▶ _EXERCISE GOAL_: In the entries that follow, find the line containing "unfold findOrdinaireA"; from there, copy every line exactly through the line containing "rw [if_pos hlen, if_pos".

▶ _TASK MATERIAL_:
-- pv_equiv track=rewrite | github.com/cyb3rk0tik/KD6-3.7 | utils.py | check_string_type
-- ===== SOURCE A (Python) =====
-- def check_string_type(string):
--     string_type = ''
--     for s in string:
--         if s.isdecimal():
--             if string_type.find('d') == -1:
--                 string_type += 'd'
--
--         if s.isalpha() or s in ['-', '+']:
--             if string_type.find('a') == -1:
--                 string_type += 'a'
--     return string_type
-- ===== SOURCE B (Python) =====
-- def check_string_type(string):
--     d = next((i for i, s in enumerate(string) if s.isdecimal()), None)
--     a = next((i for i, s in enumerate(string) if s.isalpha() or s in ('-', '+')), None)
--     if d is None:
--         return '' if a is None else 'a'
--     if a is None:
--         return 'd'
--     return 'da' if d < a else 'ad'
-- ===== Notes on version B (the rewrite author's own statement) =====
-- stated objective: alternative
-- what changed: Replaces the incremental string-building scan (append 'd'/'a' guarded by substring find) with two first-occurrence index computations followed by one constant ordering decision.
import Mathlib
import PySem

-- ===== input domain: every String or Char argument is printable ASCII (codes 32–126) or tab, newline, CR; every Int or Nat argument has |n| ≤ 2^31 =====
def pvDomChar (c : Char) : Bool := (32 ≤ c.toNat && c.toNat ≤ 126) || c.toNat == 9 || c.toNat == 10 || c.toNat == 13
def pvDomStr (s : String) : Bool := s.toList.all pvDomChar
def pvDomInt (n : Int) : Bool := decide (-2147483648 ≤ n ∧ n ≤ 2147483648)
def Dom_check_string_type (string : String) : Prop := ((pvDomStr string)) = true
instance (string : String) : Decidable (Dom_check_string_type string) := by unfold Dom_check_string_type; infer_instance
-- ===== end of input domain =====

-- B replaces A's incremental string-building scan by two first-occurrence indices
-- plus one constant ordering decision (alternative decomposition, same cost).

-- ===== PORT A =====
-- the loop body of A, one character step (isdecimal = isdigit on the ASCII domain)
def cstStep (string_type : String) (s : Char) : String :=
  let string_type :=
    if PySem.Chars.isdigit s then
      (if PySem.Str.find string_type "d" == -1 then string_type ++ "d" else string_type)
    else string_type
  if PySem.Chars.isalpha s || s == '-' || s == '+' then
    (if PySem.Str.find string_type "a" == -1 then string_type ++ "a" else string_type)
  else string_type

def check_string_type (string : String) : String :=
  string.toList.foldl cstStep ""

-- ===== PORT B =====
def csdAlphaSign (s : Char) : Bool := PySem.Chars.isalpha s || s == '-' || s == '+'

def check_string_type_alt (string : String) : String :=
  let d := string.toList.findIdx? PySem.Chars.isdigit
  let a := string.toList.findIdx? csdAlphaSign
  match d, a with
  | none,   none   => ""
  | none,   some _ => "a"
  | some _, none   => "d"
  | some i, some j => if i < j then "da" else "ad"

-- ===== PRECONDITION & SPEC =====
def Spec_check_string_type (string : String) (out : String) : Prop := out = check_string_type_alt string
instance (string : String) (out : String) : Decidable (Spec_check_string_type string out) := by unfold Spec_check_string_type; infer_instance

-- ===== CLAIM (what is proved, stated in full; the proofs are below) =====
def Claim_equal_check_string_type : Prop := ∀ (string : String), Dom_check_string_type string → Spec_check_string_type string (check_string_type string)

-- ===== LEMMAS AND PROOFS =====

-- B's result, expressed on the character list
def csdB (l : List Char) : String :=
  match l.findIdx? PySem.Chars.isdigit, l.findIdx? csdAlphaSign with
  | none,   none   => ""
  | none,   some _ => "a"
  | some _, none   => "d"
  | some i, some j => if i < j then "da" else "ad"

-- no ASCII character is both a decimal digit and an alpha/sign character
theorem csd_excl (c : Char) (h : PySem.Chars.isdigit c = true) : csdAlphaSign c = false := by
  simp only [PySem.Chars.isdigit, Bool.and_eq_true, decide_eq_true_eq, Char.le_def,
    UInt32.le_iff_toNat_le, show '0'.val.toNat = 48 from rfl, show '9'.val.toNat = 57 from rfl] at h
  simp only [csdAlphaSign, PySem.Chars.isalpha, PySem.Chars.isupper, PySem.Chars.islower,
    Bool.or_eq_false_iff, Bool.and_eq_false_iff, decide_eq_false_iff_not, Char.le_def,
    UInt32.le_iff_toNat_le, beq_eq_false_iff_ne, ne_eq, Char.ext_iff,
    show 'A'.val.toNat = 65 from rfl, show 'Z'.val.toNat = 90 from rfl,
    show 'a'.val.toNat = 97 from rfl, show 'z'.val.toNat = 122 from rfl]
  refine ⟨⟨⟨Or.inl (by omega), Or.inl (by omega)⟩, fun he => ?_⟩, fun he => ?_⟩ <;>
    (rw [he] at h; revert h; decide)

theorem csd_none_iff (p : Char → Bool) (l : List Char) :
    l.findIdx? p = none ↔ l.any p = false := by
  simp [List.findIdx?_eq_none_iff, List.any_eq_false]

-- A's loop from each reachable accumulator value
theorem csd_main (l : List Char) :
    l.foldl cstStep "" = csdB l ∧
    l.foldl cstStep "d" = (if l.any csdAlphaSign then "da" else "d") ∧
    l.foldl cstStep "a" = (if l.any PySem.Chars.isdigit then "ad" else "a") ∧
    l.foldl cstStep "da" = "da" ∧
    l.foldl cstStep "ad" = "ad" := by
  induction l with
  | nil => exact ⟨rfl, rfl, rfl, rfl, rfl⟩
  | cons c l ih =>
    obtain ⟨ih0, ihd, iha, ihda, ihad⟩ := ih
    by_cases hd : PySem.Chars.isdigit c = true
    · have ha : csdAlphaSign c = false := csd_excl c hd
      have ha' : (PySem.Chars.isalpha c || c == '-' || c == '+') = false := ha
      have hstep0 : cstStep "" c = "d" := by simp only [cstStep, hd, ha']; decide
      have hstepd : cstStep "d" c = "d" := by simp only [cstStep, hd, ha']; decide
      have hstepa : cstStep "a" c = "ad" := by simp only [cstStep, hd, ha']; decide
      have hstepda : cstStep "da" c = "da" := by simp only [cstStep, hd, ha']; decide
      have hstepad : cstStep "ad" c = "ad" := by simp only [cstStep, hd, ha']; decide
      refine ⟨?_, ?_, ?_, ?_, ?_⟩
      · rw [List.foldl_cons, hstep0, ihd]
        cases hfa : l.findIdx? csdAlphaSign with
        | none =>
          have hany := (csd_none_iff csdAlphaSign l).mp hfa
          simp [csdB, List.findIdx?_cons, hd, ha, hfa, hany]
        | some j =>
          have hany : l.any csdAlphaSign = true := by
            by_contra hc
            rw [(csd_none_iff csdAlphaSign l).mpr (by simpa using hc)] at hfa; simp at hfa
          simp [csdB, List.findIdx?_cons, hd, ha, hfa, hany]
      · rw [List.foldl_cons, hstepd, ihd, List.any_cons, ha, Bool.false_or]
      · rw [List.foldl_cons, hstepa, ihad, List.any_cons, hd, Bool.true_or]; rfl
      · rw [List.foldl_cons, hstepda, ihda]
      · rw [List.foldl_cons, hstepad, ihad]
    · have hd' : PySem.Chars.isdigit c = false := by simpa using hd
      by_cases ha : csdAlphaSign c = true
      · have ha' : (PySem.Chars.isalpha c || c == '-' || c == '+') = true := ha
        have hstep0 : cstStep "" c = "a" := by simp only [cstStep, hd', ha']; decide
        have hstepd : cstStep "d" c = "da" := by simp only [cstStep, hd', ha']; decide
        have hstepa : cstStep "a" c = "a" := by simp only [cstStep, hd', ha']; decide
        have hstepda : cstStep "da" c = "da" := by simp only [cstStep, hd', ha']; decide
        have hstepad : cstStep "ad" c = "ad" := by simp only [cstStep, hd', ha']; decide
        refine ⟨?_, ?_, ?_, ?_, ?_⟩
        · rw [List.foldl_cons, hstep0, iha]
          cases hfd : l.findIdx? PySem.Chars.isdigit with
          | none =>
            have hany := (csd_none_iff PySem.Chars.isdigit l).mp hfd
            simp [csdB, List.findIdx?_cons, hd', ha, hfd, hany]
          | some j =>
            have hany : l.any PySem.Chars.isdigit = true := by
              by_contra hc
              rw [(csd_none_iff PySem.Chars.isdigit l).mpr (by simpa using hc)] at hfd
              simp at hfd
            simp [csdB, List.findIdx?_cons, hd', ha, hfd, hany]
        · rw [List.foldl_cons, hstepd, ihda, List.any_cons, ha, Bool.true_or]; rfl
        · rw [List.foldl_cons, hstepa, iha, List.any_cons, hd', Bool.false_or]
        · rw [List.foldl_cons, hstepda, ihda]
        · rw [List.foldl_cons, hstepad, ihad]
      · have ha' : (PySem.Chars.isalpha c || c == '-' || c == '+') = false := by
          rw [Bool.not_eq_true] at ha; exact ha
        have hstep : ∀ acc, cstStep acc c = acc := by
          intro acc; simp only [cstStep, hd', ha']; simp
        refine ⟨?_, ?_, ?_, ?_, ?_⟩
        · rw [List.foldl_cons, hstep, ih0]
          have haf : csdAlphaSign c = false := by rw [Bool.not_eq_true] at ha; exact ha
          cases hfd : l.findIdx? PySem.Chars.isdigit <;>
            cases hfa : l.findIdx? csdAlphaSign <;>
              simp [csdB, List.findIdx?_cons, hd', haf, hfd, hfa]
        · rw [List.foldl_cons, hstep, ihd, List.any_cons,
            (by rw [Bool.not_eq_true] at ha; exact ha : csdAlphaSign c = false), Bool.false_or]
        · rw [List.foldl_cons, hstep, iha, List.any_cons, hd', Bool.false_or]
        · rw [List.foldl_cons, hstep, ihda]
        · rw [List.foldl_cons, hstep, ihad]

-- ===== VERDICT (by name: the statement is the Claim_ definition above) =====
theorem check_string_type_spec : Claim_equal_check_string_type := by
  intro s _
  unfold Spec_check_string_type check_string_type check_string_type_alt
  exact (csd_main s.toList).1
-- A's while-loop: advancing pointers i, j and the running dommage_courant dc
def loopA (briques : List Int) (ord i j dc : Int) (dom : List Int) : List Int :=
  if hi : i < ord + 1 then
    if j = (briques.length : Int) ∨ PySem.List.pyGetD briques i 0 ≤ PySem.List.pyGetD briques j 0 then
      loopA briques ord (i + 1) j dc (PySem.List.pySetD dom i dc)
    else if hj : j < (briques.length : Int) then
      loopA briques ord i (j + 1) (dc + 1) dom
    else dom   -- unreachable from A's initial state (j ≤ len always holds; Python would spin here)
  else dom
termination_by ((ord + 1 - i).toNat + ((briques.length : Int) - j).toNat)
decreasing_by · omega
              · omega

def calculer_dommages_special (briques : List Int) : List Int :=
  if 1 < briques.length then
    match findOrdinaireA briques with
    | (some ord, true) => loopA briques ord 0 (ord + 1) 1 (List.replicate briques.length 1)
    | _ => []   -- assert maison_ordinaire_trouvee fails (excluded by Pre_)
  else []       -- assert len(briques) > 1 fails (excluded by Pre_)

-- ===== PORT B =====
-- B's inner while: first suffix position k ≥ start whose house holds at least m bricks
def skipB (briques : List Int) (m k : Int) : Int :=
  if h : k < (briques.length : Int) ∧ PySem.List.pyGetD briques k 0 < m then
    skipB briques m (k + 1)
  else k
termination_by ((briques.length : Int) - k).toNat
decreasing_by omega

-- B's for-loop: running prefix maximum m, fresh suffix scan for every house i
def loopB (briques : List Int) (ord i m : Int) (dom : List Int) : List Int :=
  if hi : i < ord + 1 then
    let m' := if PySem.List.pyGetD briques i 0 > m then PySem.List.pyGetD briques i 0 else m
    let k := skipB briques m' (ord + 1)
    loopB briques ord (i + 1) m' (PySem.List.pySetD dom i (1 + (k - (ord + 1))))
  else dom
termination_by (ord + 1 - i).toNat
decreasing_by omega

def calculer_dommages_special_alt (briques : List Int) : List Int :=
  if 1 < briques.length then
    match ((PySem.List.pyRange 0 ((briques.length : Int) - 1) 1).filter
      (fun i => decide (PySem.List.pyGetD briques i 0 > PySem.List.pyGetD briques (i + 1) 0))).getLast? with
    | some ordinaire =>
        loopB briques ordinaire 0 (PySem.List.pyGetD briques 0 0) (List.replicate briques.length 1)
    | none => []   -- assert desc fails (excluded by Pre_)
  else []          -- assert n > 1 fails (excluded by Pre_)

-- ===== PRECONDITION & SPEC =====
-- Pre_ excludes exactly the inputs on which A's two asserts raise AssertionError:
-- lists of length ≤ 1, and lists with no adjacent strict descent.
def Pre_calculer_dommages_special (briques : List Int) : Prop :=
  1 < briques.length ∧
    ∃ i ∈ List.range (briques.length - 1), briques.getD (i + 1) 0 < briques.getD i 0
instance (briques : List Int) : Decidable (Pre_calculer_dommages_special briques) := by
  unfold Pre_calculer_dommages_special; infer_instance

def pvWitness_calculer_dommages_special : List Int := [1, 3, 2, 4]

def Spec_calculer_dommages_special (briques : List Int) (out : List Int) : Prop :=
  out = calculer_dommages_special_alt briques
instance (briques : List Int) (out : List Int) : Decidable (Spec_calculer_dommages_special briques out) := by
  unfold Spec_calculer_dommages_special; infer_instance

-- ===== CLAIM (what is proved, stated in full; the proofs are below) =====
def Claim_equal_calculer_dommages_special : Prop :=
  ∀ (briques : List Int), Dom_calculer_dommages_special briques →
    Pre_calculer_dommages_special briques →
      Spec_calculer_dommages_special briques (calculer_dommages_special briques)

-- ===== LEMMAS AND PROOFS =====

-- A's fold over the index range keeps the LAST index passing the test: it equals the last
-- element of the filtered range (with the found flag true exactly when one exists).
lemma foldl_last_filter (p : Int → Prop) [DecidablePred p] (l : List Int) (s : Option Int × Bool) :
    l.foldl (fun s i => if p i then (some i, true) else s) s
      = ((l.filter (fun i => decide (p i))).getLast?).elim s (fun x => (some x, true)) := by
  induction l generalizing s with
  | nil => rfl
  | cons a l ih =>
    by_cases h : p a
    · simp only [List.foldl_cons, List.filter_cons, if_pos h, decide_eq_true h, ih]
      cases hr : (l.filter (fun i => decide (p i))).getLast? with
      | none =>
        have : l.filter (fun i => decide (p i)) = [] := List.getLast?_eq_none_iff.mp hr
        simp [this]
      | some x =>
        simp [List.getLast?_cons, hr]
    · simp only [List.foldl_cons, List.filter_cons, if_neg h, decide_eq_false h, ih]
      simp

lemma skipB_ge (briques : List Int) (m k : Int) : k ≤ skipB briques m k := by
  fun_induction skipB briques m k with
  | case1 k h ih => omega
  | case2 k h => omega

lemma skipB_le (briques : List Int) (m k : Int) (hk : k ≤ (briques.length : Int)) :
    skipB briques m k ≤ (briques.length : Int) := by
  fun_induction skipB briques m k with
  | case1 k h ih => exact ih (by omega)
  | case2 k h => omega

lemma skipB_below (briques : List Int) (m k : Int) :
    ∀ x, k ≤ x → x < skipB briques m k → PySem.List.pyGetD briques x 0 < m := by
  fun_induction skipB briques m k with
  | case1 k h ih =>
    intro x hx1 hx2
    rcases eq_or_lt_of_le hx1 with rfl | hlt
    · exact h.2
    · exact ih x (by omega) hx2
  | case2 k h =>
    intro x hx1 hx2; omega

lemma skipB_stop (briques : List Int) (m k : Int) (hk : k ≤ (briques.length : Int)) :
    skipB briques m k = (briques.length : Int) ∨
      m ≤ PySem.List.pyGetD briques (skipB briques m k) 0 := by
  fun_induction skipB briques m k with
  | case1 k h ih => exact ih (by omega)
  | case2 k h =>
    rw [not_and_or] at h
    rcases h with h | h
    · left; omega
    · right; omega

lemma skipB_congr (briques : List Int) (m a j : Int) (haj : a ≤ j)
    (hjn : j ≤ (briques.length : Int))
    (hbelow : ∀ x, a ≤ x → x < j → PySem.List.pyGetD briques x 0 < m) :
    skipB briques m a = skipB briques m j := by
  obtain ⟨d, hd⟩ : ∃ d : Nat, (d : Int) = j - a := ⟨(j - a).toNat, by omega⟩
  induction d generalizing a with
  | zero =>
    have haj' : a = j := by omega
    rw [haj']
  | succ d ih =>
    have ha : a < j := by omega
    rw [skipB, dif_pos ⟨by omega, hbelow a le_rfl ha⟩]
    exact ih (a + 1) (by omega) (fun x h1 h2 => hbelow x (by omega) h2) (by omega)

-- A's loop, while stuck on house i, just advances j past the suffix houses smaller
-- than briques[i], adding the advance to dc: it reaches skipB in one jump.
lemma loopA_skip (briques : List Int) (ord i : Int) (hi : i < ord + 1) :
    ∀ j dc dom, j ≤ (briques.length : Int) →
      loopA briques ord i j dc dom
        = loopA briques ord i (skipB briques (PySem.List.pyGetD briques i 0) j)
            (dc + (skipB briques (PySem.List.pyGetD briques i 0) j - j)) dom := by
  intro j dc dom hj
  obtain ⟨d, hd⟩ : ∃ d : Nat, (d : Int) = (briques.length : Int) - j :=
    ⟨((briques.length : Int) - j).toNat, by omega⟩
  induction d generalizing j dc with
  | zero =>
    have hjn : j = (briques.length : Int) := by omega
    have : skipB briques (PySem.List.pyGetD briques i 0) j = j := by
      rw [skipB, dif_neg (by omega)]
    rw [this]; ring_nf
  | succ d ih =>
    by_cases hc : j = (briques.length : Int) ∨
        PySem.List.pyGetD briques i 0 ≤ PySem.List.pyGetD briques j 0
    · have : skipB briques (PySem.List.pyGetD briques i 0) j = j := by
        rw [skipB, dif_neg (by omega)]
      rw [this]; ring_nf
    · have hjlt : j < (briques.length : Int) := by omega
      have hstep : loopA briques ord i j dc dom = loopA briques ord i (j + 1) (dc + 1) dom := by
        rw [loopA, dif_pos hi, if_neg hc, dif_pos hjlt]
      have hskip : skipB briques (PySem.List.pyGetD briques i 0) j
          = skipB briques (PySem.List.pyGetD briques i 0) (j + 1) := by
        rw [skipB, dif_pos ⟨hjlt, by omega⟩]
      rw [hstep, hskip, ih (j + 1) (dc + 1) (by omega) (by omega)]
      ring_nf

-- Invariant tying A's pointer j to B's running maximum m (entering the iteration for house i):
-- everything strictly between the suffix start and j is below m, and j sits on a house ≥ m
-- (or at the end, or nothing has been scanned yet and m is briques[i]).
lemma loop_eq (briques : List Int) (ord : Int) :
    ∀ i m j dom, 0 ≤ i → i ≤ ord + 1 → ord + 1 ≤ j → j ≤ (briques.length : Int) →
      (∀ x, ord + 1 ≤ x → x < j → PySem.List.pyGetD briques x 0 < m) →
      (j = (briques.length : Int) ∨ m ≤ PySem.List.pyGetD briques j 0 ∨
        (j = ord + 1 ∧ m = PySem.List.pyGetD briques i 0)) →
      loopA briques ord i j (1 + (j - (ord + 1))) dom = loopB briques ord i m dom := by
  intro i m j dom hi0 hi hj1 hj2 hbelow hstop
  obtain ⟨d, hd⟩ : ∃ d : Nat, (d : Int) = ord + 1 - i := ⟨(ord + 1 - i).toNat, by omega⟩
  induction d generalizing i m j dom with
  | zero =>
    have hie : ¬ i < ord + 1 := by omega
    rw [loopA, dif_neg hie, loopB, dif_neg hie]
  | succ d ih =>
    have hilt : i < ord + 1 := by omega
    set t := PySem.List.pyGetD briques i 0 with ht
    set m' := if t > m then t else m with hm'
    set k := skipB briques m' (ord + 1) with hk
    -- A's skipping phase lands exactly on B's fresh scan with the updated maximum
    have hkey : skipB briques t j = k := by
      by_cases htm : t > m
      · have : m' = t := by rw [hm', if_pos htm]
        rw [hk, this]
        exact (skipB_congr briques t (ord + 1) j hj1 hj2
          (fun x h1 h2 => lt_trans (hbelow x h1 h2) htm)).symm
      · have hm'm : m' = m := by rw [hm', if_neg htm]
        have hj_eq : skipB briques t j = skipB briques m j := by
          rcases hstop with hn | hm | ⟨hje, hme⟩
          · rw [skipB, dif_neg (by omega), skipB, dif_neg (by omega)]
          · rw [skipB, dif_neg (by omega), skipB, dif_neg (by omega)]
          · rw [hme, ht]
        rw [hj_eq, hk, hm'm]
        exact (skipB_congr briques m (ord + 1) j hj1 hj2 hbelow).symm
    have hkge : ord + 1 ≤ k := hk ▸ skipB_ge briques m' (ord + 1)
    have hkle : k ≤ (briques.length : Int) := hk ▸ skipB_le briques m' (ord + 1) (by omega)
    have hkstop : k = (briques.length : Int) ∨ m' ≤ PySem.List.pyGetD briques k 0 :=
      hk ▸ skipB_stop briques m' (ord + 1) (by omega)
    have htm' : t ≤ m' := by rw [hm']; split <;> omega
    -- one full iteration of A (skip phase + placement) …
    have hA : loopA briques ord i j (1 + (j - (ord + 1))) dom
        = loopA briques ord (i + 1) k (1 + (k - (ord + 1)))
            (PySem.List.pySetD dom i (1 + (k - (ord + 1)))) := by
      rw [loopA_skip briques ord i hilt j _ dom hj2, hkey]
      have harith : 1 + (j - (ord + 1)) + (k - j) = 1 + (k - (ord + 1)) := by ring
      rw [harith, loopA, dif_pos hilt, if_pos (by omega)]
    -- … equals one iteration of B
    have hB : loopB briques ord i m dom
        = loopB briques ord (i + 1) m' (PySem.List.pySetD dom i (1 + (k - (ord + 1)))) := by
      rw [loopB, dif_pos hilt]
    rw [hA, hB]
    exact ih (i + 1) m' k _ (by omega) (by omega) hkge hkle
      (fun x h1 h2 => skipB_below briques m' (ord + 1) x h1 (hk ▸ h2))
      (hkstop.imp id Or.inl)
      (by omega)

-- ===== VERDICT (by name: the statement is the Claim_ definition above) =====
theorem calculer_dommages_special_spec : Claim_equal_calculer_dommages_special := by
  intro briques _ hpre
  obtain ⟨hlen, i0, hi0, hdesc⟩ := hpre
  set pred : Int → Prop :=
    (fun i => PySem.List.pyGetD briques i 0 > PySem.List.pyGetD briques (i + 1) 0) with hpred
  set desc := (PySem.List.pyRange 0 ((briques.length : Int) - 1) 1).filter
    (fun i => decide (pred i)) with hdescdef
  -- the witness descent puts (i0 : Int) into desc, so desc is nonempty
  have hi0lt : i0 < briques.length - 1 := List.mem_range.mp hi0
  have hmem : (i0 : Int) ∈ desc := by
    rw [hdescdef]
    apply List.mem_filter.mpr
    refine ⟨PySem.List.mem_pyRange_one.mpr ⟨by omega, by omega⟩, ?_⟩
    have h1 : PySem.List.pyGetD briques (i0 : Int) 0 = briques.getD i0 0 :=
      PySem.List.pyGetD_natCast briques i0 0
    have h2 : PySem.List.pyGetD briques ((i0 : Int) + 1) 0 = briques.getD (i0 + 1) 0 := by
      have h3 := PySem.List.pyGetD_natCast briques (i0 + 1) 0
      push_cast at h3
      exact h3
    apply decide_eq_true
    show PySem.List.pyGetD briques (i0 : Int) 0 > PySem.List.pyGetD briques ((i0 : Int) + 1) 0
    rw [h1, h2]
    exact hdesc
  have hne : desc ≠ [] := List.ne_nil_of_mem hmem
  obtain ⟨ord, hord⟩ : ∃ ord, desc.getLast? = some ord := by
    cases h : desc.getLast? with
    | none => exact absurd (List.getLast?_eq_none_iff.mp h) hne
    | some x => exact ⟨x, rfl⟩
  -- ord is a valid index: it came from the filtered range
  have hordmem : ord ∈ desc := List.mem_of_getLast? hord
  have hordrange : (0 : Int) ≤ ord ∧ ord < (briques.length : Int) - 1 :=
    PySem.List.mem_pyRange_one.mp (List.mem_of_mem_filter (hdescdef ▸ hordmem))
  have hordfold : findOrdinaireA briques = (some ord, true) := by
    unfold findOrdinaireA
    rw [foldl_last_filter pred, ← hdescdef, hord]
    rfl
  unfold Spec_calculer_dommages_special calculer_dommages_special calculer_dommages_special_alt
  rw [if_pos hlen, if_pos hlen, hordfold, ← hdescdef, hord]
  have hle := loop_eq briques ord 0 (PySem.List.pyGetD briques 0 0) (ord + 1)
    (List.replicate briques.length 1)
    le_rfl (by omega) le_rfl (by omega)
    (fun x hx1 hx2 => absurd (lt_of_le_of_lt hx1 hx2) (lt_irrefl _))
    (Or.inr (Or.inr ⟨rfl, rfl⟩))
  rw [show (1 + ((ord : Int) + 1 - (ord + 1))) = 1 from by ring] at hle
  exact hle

▶ _SOLUTION TO THIS PROBLEM_:
    unfold findOrdinaireA
    rw [foldl_last_filter pred, ← hdescdef, hord]
    rfl
  unfold Spec_calculer_dommages_special calculer_dommages_special calculer_dommages_special_alt
  rw [if_pos hlen, if_pos hlen, hordfold, ← hdescdef, hord]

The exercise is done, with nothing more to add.